Negative quantum renormalization of excitation energies in the distorted kagome lattice antiferromagnet Cs$_2$Cu$_3$SnF$_{12}$

Magnetic excitations in the distorted kagome lattice antiferromagnet Cs$_2$Cu$_3$SnF$_{12}$ were studied using neutron scattering. At room temperature, Cs$_2$Cu$_3$SnF$_{12}$ crystalizes in the hexagonal R$\bar{3}m$ space group with the lattice parameters $a = 7.142(4)$ {\AA} and $c=20.381(14)$ {\AA}. The $S=1/2$ Cu$^{2+}$ ions form a perfect kagome lattice.
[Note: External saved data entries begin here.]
lemma pB_best_empty (prev : List (Option Int)) (arr : List Int) (i klo khi : Int)
    (hkl : 0 ≤ klo) (hc : pvCand (pvPof prev) i = []) :
    pB_best prev arr i klo khi = (none, none) := by
  have hspec := pB_fold_spec prev arr i klo (min khi (i - 1) + 1)
  rcases hr : (PySem.List.pyRange klo (min khi (i - 1) + 1) 1).foldl
      (pB_bestStep prev arr i) (none, none) with ⟨_ | c, _ | k⟩
  · exact hr
  all_goals rw [hr] at hspec
  · exact absurd hspec (by simp [pvBestSpec])
  · exact absurd hspec (by simp [pvBestSpec])
  · obtain ⟨hmem, _, _, _⟩ := hspec
    have := pvCandR_sub (pvPof prev) i klo khi k hkl hmem
    rw [hc] at this
    simp at this
lemma pB_best_larg (prev : List (Option Int)) (arr : List Int) (i klo khi kst : Int)
    (hkl : 0 ≤ klo) (hl : pvIsLArg arr (pvPof prev) i kst)
    (h1 : klo ≤ kst) (h2 : kst ≤ khi) :
    pB_best prev arr i klo khi = (some (pvCost arr (pvPof prev) i kst), some kst) := by
  have hspec := pB_fold_spec prev arr i klo (min khi (i - 1) + 1)
  have hkR : kst ∈ pvCandR (pvPof prev) klo (min khi (i - 1) + 1) :=
    pvCandR_of_cand _ _ _ _ _ hl.1 h1 h2
  rcases hr : (PySem.List.pyRange klo (min khi (i - 1) + 1) 1).foldl
      (pB_bestStep prev arr i) (none, none) with ⟨_ | c, _ | k⟩ <;> rw [hr] at hspec
  · rw [show (pvBestSpec arr (pvPof prev) i (pvCandR (pvPof prev) klo (min khi (i-1) + 1)) (none, none)) = (pvCandR (pvPof prev) klo (min khi (i-1) + 1) = []) from rfl] at hspec
    rw [hspec] at hkR
    simp at hkR
  · exact absurd hspec (by simp [pvBestSpec])
  · exact absurd hspec (by simp [pvBestSpec])
  · obtain ⟨hmem, hcost, hmin, hties⟩ := hspec
    obtain ⟨hkm, hkmin, hkties⟩ := hl
    have hsub := pvCandR_sub (pvPof prev) i klo khi k hkl hmem
    have e1 : c = pvCost arr (pvPof prev) i kst := by
      have a1 := hmin kst hkR
      have a2 := hkmin k hsub
      omega
    have e2 : k = kst := by
      have b1 := hkties k hsub (by omega)
      have b2 := hties kst hkR (by omega)
      omega
    rw [pB_best, hr, e1, e2]

-- quadrangle / exchange argument: the largest optimal split point is monotone in i
lemma pvLArg_mono (arr : List Int) (P : Int → Option Int) (i1 i2 k1 k2 : Int)
    (harr : ∀ p q : Int, 1 ≤ p → p ≤ q → q ≤ (arr.length : Int) →
      PySem.List.pyGetD arr (p - 1) 0 ≤ PySem.List.pyGetD arr (q - 1) 0)
    (h1n : 1 ≤ i1) (hii : i1 ≤ i2) (hi2 : i2 ≤ (arr.length : Int))
    (hl1 : pvIsLArg arr P i1 k1) (hl2 : pvIsLArg arr P i2 k2) : k1 ≤ k2 := by
  by_contra hcon
  push_neg at hcon   -- k2 < k1
  obtain ⟨m1, min1, t1⟩ := hl1
  obtain ⟨m2, min2, t2⟩ := hl2
  rw [pvCand_mem] at m1 m2
  have hk2m1 : k2 ∈ pvCand P i1 := by
    rw [pvCand_mem]
    exact ⟨m2.1, by omega, m2.2.2⟩
  have hk1m2 : k1 ∈ pvCand P i2 := by
    rw [pvCand_mem]
    exact ⟨m1.1, by omega, m1.2.2⟩
  have hA := min1 k2 hk2m1   -- cost i1 k1 ≤ cost i1 k2
  have hg := harr i1 i2 h1n hii hi2
  -- exchange: cost i2 k1 ≤ cost i2 k2
  have hx : pvCost arr P i2 k1 ≤ pvCost arr P i2 k2 := by
    unfold pvCost at hA ⊢
    have hg' : (PySem.List.pyGet? arr (i1 - 1)).getD 0 ≤ (PySem.List.pyGet? arr (i2 - 1)).getD 0 := hg
    nlinarith [hA, hg', hcon]
  have hB := min2 k1 hk1m2
  have := t2 k1 hk1m2 (by omega)
  omega

lemma pyGetD_pySetD' (cur : List (Option Int)) (mid i : Int) (v : Option Int)
    (hm : 0 ≤ mid) (hml : mid < (cur.length : Int)) (hi : 0 ≤ i) :
    PySem.List.pyGetD (PySem.List.pySetD cur mid v) i none
      = if i = mid then v else PySem.List.pyGetD cur i none := by
  have h1 : mid = ((mid.toNat : Nat) : Int) := by omega
  have h2 : i = ((i.toNat : Nat) : Int) := by omega
  rw [h1, h2, PySem.List.pyGetD_pySetD_natCast cur mid.toNat i.toNat v none (by omega)]
  by_cases h : i.toNat = mid.toNat
  · rw [if_pos h, if_pos (by omega)]
  · rw [if_neg h, if_neg (by omega)]

lemma pB_solve_go (prev : List (Option Int)) (arr : List Int) :
    ∀ (d : Nat) (cur : List (Option Int)) (ilo ihi klo khi : Int),
    (ihi + 1 - ilo).toNat ≤ d →
    0 ≤ klo → 0 ≤ ilo → ihi < (cur.length : Int) →
    (∀ i k, ilo ≤ i → i ≤ ihi → pvIsLArg arr (pvPof prev) i k → klo ≤ k ∧ k ≤ khi) →
    (∀ i1 i2 k1 k2, ilo ≤ i1 → i1 ≤ i2 → i2 ≤ ihi →
        pvIsLArg arr (pvPof prev) i1 k1 → pvIsLArg arr (pvPof prev) i2 k2 → k1 ≤ k2) →
    ((pB_solve prev arr cur ilo ihi klo khi).length = cur.length ∧
     (∀ i : Int, 0 ≤ i → (i < ilo ∨ ihi < i) →
        PySem.List.pyGetD (pB_solve prev arr cur ilo ihi klo khi) i none
          = PySem.List.pyGetD cur i none) ∧
     (∀ i : Int, ilo ≤ i → i ≤ ihi →
        pvIsBest arr (pvPof prev) i
          (PySem.List.pyGetD (pB_solve prev arr cur ilo ihi klo khi) i none))) := by
  intro d
  induction d with
  | zero =>
    intro cur ilo ihi klo khi hd _ _ _ _ _
    have hgt : ilo > ihi := by omega
    rw [pB_solve, dif_pos hgt]
    exact ⟨rfl, fun _ _ _ => rfl, fun i h1 h2 => by omega⟩
  | succ d ih =>
    intro cur ilo ihi klo khi hd hkl hil hlen hinv hmono
    by_cases hgt : ilo > ihi
    · rw [pB_solve, dif_pos hgt]
      exact ⟨rfl, fun _ _ _ => rfl, fun i h1 h2 => by omega⟩
    · have hle : ilo ≤ ihi := by omega
      have hmid := PySem.Int.floordiv_two_mid_bounds (lo := ilo) (hi := ihi) hle
      set mid := PySem.Int.floordiv (ilo + ihi) 2 with hmiddef
      rw [pB_solve, dif_neg hgt]
      simp only [← hmiddef]
      -- case on whether state mid has any candidate
      by_cases hc : pvCand (pvPof prev) mid = []
      · rw [pB_best_empty prev arr mid klo khi hkl hc]
        simp only [Option.getD_none]
        have hlen1 : (PySem.List.pySetD cur mid none).length = cur.length :=
          PySem.List.length_pySetD cur mid none
        have hIHL := ih (PySem.List.pySetD cur mid none) ilo (mid - 1) klo klo
          (by omega) hkl hil (by omega)
          (by
            intro i k h1 h2 hL
            exfalso
            have hm1 := hL.1
            rw [pvCand_mem] at hm1
            have : k ∈ pvCand (pvPof prev) mid := by
              rw [pvCand_mem]; exact ⟨hm1.1, by omega, hm1.2.2⟩
            rw [hc] at this; simp at this)
          (by
            intro i1 i2 k1 k2 h1 h2 h3 hL1 hL2
            exact hmono i1 i2 k1 k2 h1 h2 (by omega) hL1 hL2)
        obtain ⟨hL1, hL2, hL3⟩ := hIHL
        have hIHR := ih (pB_solve prev arr (PySem.List.pySetD cur mid none) ilo (mid - 1) klo klo)
          (mid + 1) ihi klo khi (by omega) hkl (by omega) (by omega)
          (by
            intro i k h1 h2 hL
            exact hinv i k (by omega) h2 hL)
          (by
            intro i1 i2 k1 k2 h1 h2 h3 hL1 hL2
            exact hmono i1 i2 k1 k2 (by omega) h2 h3 hL1 hL2)
        obtain ⟨hR1, hR2, hR3⟩ := hIHR
        refine ⟨by omega, ?_, ?_⟩
        · intro i hi0 hio
          rw [hR2 i hi0 (by omega), hL2 i hi0 (by omega),
            pyGetD_pySetD' cur mid i none (by omega) (by omega) hi0, if_neg (by omega)]
        · intro i h1 h2
          rcases lt_trichotomy i mid with hlt | heq | hgt2
          · rw [hR2 i (by omega) (by omega)]
            exact hL3 i h1 (by omega)
          · rw [heq]
            rw [hR2 mid (by omega) (by omega), hL2 mid (by omega) (by omega),
              pyGetD_pySetD' cur mid mid none (by omega) (by omega) (by omega), if_pos rfl]
            exact hc
          · exact hR3 i (by omega) h2
      · obtain ⟨kst, hkst⟩ := pvIsLArg_exists arr (pvPof prev) mid hc
        obtain ⟨hklo, hkhi⟩ := hinv mid kst (by omega) (by omega) hkst
        rw [pB_best_larg prev arr mid klo khi kst hkl hkst hklo hkhi]
        simp only [Option.getD_some]
        have hlen1 : (PySem.List.pySetD cur mid (some (pvCost arr (pvPof prev) mid kst))).length
            = cur.length := PySem.List.length_pySetD _ _ _
        have hIHL := ih (PySem.List.pySetD cur mid (some (pvCost arr (pvPof prev) mid kst)))
          ilo (mid - 1) klo kst (by omega) hkl hil (by omega)
          (by
            intro i k h1 h2 hL
            refine ⟨(hinv i k h1 (by omega) hL).1, ?_⟩
            exact hmono i mid k kst (by omega) (by omega) (by omega) hL hkst)
          (by
            intro i1 i2 k1 k2 h1 h2 h3 hL1 hL2
            exact hmono i1 i2 k1 k2 h1 h2 (by omega) hL1 hL2)
        obtain ⟨hL1, hL2, hL3⟩ := hIHL
        have hIHR := ih (pB_solve prev arr
            (PySem.List.pySetD cur mid (some (pvCost arr (pvPof prev) mid kst)))
            ilo (mid - 1) klo kst)
          (mid + 1) ihi kst khi (by omega) (by omega) (by omega) (by omega)
          (by
            intro i k h1 h2 hL
            refine ⟨?_, (hinv i k (by omega) h2 hL).2⟩
            exact hmono mid i kst k (by omega) (by omega) h2 hkst hL)
          (by
            intro i1 i2 k1 k2 h1 h2 h3 hL1 hL2
            exact hmono i1 i2 k1 k2 (by omega) h2 h3 hL1 hL2)
        obtain ⟨hR1, hR2, hR3⟩ := hIHR
        refine ⟨by omega, ?_, ?_⟩
        · intro i hi0 hio
          rw [hR2 i hi0 (by omega), hL2 i hi0 (by omega),
            pyGetD_pySetD' cur mid i _ (by omega) (by omega) hi0, if_neg (by omega)]
        · intro i h1 h2
          rcases lt_trichotomy i mid with hlt | heq | hgt2
          · rw [hR2 i (by omega) (by omega)]
            exact hL3 i h1 (by omega)
          · rw [heq]
            rw [hR2 mid (by omega) (by omega), hL2 mid (by omega) (by omega),
              pyGetD_pySetD' cur mid mid _ (by omega) (by omega) (by omega), if_pos rfl]
            obtain ⟨hm, hmin, _⟩ := hkst
            exact ⟨⟨kst, hm, rfl⟩, hmin⟩
          · exact hR3 i (by omega) h2

lemma pvIsBest_congr (arr : List Int) (P P' : Int → Option Int) (i : Int) (o : Option Int)
    (h : ∀ k, 0 ≤ k → k < i → P k = P' k) (hb : pvIsBest arr P i o) : pvIsBest arr P' i o := by
  have hcand : pvCand P i = pvCand P' i := by
    unfold pvCand
    apply List.filter_congr
    intro k hk
    rw [PySem.List.mem_pyRange_one] at hk
    rw [h k hk.1 hk.2]
  have hcost : ∀ k ∈ pvCand P' i, pvCost arr P i k = pvCost arr P' i k := by
    intro k hk
    rw [pvCand_mem] at hk
    unfold pvCost
    rw [h k hk.1 hk.2.1]
  rcases o with _ | c
  · simp only [pvIsBest] at hb ⊢
    rw [← hcand]
    exact hb
  · simp only [pvIsBest] at hb ⊢
    obtain ⟨⟨k, hk, hkc⟩, hmin⟩ := hb
    rw [hcand] at hk
    refine ⟨⟨k, hk, by rw [← hcost k hk]; exact hkc⟩, ?_⟩
    intro k' hk'
    rw [← hcost k' hk']
    exact hmin k' (hcand ▸ hk')

-- one layer of B: solve on the full range, relating prev (= pvF arr j) to pvF arr (j+1)
lemma pB_layer (lengths : List Int) (j : Nat) (prev : List (Option Int)) :
    ∀ (harr : List Int), harr = PySem.List.sorted lengths (fun x => x) false →
    prev.length = harr.length + 1 →
    (∀ k : Int, 0 ≤ k → k ≤ (harr.length : Int) → pvPof prev k = pvF harr j k) →
    ((pB_solve prev harr (List.replicate (harr.length + 1) none) 1 (harr.length : Int) 0 (harr.length : Int)).length = harr.length + 1 ∧
     (∀ k : Int, 0 ≤ k → k ≤ (harr.length : Int) →
        pvPof (pB_solve prev harr (List.replicate (harr.length + 1) none) 1 (harr.length : Int) 0 (harr.length : Int)) k
          = pvF harr (j + 1) k)) := by
  intro arr harrdef hlen hP
  subst harrdef
  set arr := PySem.List.sorted lengths (fun x => x) false with harrdef
  have hsorted : ∀ p q : Int, 1 ≤ p → p ≤ q → q ≤ (arr.length : Int) →
      PySem.List.pyGetD arr (p - 1) 0 ≤ PySem.List.pyGetD arr (q - 1) 0 := by
    intro p q hp hpq hq
    rw [PySem.List.pyGetD_eq_getElem arr 0 (by omega) (by omega),
      PySem.List.pyGetD_eq_getElem arr 0 (by omega) (by omega)]
    have := PySem.List.sorted_id_getElem_mono (xs := lengths)
      (p := (p - 1).toNat) (q := (q - 1).toNat) (by omega)
      (by
        have hl : (PySem.List.sorted lengths (fun x => x) false).length = lengths.length :=
          (PySem.List.sorted_perm lengths (fun x => x) false).length_eq
        rw [← harrdef] at *
        omega)
    exact this
  have hgo := pB_solve_go prev arr ((arr.length : Int) + 1 - 1).toNat
    (List.replicate (arr.length + 1) none) 1 (arr.length : Int) 0 (arr.length : Int)
    (by omega) (by omega) (by omega) (by simp)
    (by
      intro i k h1 h2 hL
      have := hL.1
      rw [pvCand_mem] at this
      omega)
    (by
      intro i1 i2 k1 k2 h1 h2 h3 hL1 hL2
      exact pvLArg_mono arr (pvPof prev) i1 i2 k1 k2 hsorted (by omega) h2 h3 hL1 hL2)
  obtain ⟨hg1, hg2, hg3⟩ := hgo
  constructor
  · rw [hg1]; simp
  · intro k hk0 hkn
    by_cases hk1 : 1 ≤ k
    · have hbest := hg3 k hk1 hkn
      have hbest' := pvIsBest_congr arr (pvPof prev) (pvF arr j) k _
        (fun k' h1 h2 => hP k' h1 (by omega)) hbest
      exact pvIsBest_unique arr (pvF arr j) k _ _ hbest' (pvIsBest_pvF arr j k)
    · have hk0' : k = 0 := by omega
      subst hk0'
      have := hg2 0 (by omega) (by omega)
      show pvPof _ 0 = _
      unfold pvPof at this ⊢
      rw [this]
      have hrep : PySem.List.pyGetD (List.replicate (arr.length + 1) (none : Option Int)) 0 none = none := by
        rw [PySem.List.pyGetD_eq_getElem _ _ (by omega) (by simp)]
        simp
      rw [hrep]
      have : pvF arr (j + 1) 0 = none := by
        simp only [pvF]
        rw [PySem.List.min?_eq_none_iff]
        unfold pvCand
        rw [PySem.List.pyRange_one_eq_nil (by omega)]
        rfl
      rw [this]


-- ===== B-side final: the layered fold computes pvF =====
def pvBfold (lengths : List Int) (m : Int) : List (Option Int) :=
  let arr : List Int := PySem.List.sorted lengths (fun x => x) false
  let n : Int := arr.length
  let prev0 : List (Option Int) := some 0 :: List.replicate n.toNat none
  (PySem.List.pyRange 1 (m + 1) 1).foldl
    (fun prev _j => pB_solve prev arr (List.replicate (n.toNat + 1) none) 1 n 0 n) prev0

lemma get_baseline_py_alt_eq (lengths : List Int) (m : Int) :
    get_baseline_py_alt lengths m
      = (PySem.List.pyGetD (pvBfold lengths m)
          ((PySem.List.sorted lengths (fun x => x) false).length : Int) none).getD 0 := rfl
-- pv_equiv track=rewrite | github.com/RachelMantel/mcp-db-analyzer | src/mcp_db_analyzer/insights.py | find_orphan_tables
-- ===== SOURCE A (Python) =====
-- from typing import Any, Dict, List, Set
--
-- def find_orphan_tables(tables: List[Dict[str, Any]], fks: List[Dict[str, Any]]) -> List[str]:
--     """
--     Tables that have no incoming or outgoing foreign key relationships.
--     """
--     if not tables:
--         return []
--
--     outgoing = {fk.get("table") for fk in fks}
--     incoming = {fk.get("referred_table") for fk in fks}
--
--     orphans: List[str] = []
--     for table in tables:
--         name = table.get("table")
--         if not name:
--             continue
--         if name not in outgoing and name not in incoming:
--             orphans.append(name)
--
--     return orphans
-- ===== SOURCE B (Python) =====
-- def find_orphan_tables(tables, fks):
--     """
--     Tables that have no incoming or outgoing foreign key relationships.
--     Strategy: start with every (truthy-named) table as a candidate, then walk
--     the FK list, crossing off each FK's two endpoints from the candidate list.
--     """
--     survivors = [t.get("table") for t in tables if t.get("table")]
--     for fk in fks:
--         doomed = {fk.get("table"), fk.get("referred_table")}
--         survivors = [n for n in survivors if n not in doomed]
--     return survivors
-- ===== Notes on version B (the rewrite author's own statement) =====
-- stated objective: alternative
-- what changed: Inverted the iteration: instead of testing each table against FK endpoint sets, B starts from the list of all named tables as candidates and walks the FK list, crossing off each FK's two endpoints; the survivors are the orphans.
import Mathlib
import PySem

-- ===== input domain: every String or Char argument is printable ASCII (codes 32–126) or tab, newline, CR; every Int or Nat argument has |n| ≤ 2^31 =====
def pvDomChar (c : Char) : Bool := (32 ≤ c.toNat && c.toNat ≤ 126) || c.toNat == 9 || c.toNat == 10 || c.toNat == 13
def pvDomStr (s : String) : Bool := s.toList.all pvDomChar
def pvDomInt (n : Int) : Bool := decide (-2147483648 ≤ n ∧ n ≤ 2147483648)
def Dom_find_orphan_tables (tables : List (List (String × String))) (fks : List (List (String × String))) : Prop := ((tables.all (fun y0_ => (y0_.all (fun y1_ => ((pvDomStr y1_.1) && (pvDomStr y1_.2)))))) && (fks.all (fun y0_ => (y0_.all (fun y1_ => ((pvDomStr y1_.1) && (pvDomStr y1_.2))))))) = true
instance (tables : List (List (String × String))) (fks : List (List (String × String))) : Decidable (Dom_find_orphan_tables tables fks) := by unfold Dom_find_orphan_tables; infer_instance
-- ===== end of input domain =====

-- B inverts the iteration: all named tables start as candidates and each FK crosses off its
-- two endpoints; same return value, similar cost (objective: alternative algorithm).

-- ===== PORT A =====
-- dict.get(k): first match in the association list (exact for the assoc-list dict convention)
def pvGetKey (d : List (String × String)) (k : String) : Option String :=
  (d.find? (fun p => p.1 == k)).map (fun p => p.2)

def find_orphan_tables (tables : List (List (String × String))) (fks : List (List (String × String))) : List String :=
  if tables = [] then []
  else
    let outgoing : PySem.Set (Option String) :=
      PySem.Set.ofList (fks.map (fun fk => pvGetKey fk "table"))
    let incoming : PySem.Set (Option String) :=
      PySem.Set.ofList (fks.map (fun fk => pvGetKey fk "referred_table"))
    tables.foldl (fun orphans table =>
      match pvGetKey table "table" with
      | none => orphans
      | some name =>
        if name = "" then orphans
        else if (some name) ∉ outgoing ∧ (some name) ∉ incoming then orphans ++ [name]
        else orphans) []

-- ===== PORT B =====
-- B: candidates = all truthy table names; each fk removes its two endpoints from the candidates.
def find_orphan_tables_alt (tables : List (List (String × String))) (fks : List (List (String × String))) : List String :=
  let survivors : List String := tables.filterMap (fun t =>
    match pvGetKey t "table" with
    | none => none
    | some n => if n = "" then none else some n)
  fks.foldl (fun surv fk =>
    let doomed : PySem.Set (Option String) :=
      PySem.Set.ofList [pvGetKey fk "table", pvGetKey fk "referred_table"]
    surv.filter (fun n => (some n) ∉ doomed)) survivors

-- ===== PRECONDITION & SPEC =====
def Spec_find_orphan_tables (tables : List (List (String × String))) (fks : List (List (String × String))) (out : List String) : Prop := out = find_orphan_tables_alt tables fks
instance (tables : List (List (String × String))) (fks : List (List (String × String))) (out : List String) : Decidable (Spec_find_orphan_tables tables fks out) := by unfold Spec_find_orphan_tables; infer_instance

-- ===== CLAIM (what is proved, stated in full; the proofs are below) =====
def Claim_equal_find_orphan_tables : Prop := ∀ (tables : List (List (String × String))) (fks : List (List (String × String))), Dom_find_orphan_tables tables fks → Spec_find_orphan_tables tables fks (find_orphan_tables tables fks)

-- ===== LEMMAS AND PROOFS =====

-- the boolean "fk does not mention n" used in B's filter
def pvKeep (fk : List (String × String)) (n : String) : Bool :=
  decide ((some n) ∉ PySem.Set.ofList [pvGetKey fk "table", pvGetKey fk "referred_table"])

lemma alt_filter_eq (fk : List (String × String)) (surv : List String) :
    surv.filter (fun n => decide ((some n) ∉ PySem.Set.ofList [pvGetKey fk "table", pvGetKey fk "referred_table"]))
      = surv.filter (pvKeep fk) := rfl

-- B's fold of filters = one filter by the conjunction over all fks
lemma foldl_filter_eq (fks : List (List (String × String))) (surv : List String) :
    fks.foldl (fun s fk => s.filter (pvKeep fk)) surv
      = surv.filter (fun n => fks.all (fun fk => pvKeep fk n)) := by
  induction fks generalizing surv with
  | nil => simp
  | cons fk fks ih =>
    simp only [List.foldl_cons, ih, List.filter_filter, List.all_cons]
    congr 1
    funext n
    exact Bool.and_comm _ _

-- A's fold with append = filterMap over tables
lemma foldl_append_eq (tables : List (List (String × String)))
    (p : String → Bool) (acc : List String) :
    tables.foldl (fun orphans table =>
      match pvGetKey table "table" with
      | none => orphans
      | some name =>
        if name = "" then orphans
        else if p name then orphans ++ [name]
        else orphans) acc
    = acc ++ tables.filterMap (fun t =>
        match pvGetKey t "table" with
        | none => none
        | some n => if n = "" then none else if p n then some n else none) := by
  induction tables generalizing acc with
  | nil => simp
  | cons t ts ih =>
    simp only [List.foldl_cons, List.filterMap_cons]
    cases h : pvGetKey t "table" with
    | none => simp [ih]
    | some n =>
      by_cases hn : n = ""
      · simp [hn, ih]
      · by_cases hp : p n = true
        · simp [hn, hp, ih]
        · simp [hn, hp, ih]

-- "not an endpoint of any fk" : set-membership form ↔ all-scan form
lemma cond_iff (fks : List (List (String × String))) (n : String) :
    ((some n) ∉ PySem.Set.ofList (fks.map (fun fk => pvGetKey fk "table")) ∧
     (some n) ∉ PySem.Set.ofList (fks.map (fun fk => pvGetKey fk "referred_table")))
    ↔ (fks.all (fun fk => pvKeep fk n) = true) := by
  simp only [pvKeep, PySem.Set.mem_ofList, List.mem_map, List.all_eq_true, decide_eq_true_eq,
    List.mem_cons, List.not_mem_nil]
  constructor
  · rintro ⟨h1, h2⟩ fk hfk hmem
    rcases hmem with h | h | h
    · exact h1 ⟨fk, hfk, h.symm⟩
    · exact h2 ⟨fk, hfk, h.symm⟩
    · exact h
  · intro h
    constructor
    · rintro ⟨fk, hfk, he⟩
      exact h fk hfk (Or.inl he.symm)
    · rintro ⟨fk, hfk, he⟩
      exact h fk hfk (Or.inr (Or.inl he.symm))

-- ===== VERDICT (by name: the statement is the Claim_ definition above) =====
theorem find_orphan_tables_spec : Claim_equal_find_orphan_tables := by
  intro tables fks _
  unfold Spec_find_orphan_tables find_orphan_tables find_orphan_tables_alt
  simp only [alt_filter_eq, foldl_filter_eq]
  by_cases ht : tables = []
  · simp [ht]
  · simp only [ht, if_false]
    have hA := foldl_append_eq tables
      (fun n => decide ((some n) ∉ PySem.Set.ofList (fks.map (fun fk => pvGetKey fk "table")) ∧
        (some n) ∉ PySem.Set.ofList (fks.map (fun fk => pvGetKey fk "referred_table")))) []
    simp only [decide_eq_true_eq] at hA
    rw [hA, List.nil_append, ← List.filterMap_eq_filter]
    rw [List.filterMap_filterMap]
    congr 1
    funext t
    cases h : pvGetKey t "table" with
    | none => rfl
    | some n =>
      by_cases hn : n = ""
      · simp [hn]
      · by_cases hc : fks.all (fun fk => pvKeep fk n) = true
        · simp [hn, (cond_iff fks n).mpr hc, Option.guard]
          exact List.all_eq_true.mp hc
        · simp only [hn, if_false]
          rw [if_neg (fun hcc => hc ((cond_iff fks n).mp hcc))]
          simp only [Option.guard, Option.bind_some]
          rw [if_neg hc]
The system undergoes the structural transition at $T_s = 185$ K, doubling the in-plane lattice parameter $a$, and magnetic transition to the N\'{e}el state at $T_N = 20$ K. Spin-wave excitations in the ordered state can be qualitatively described by linear spin-wave theory (LSWT). However, the exchange interactions extracted from the spin-wave data are renormalized by a factor of 0.6 from those calculated by LSWT, almost irrespective of the momentum transfer. This inadequacy of LSWT is attributed to quantum effects and provides evidence of negative quantum renormalization of excitation energies in the kagome magnet. Recent results from a high-intensity pulsed neutron scattering experiment, which show the absence of high-energy spin-wave modes, will also be discussed.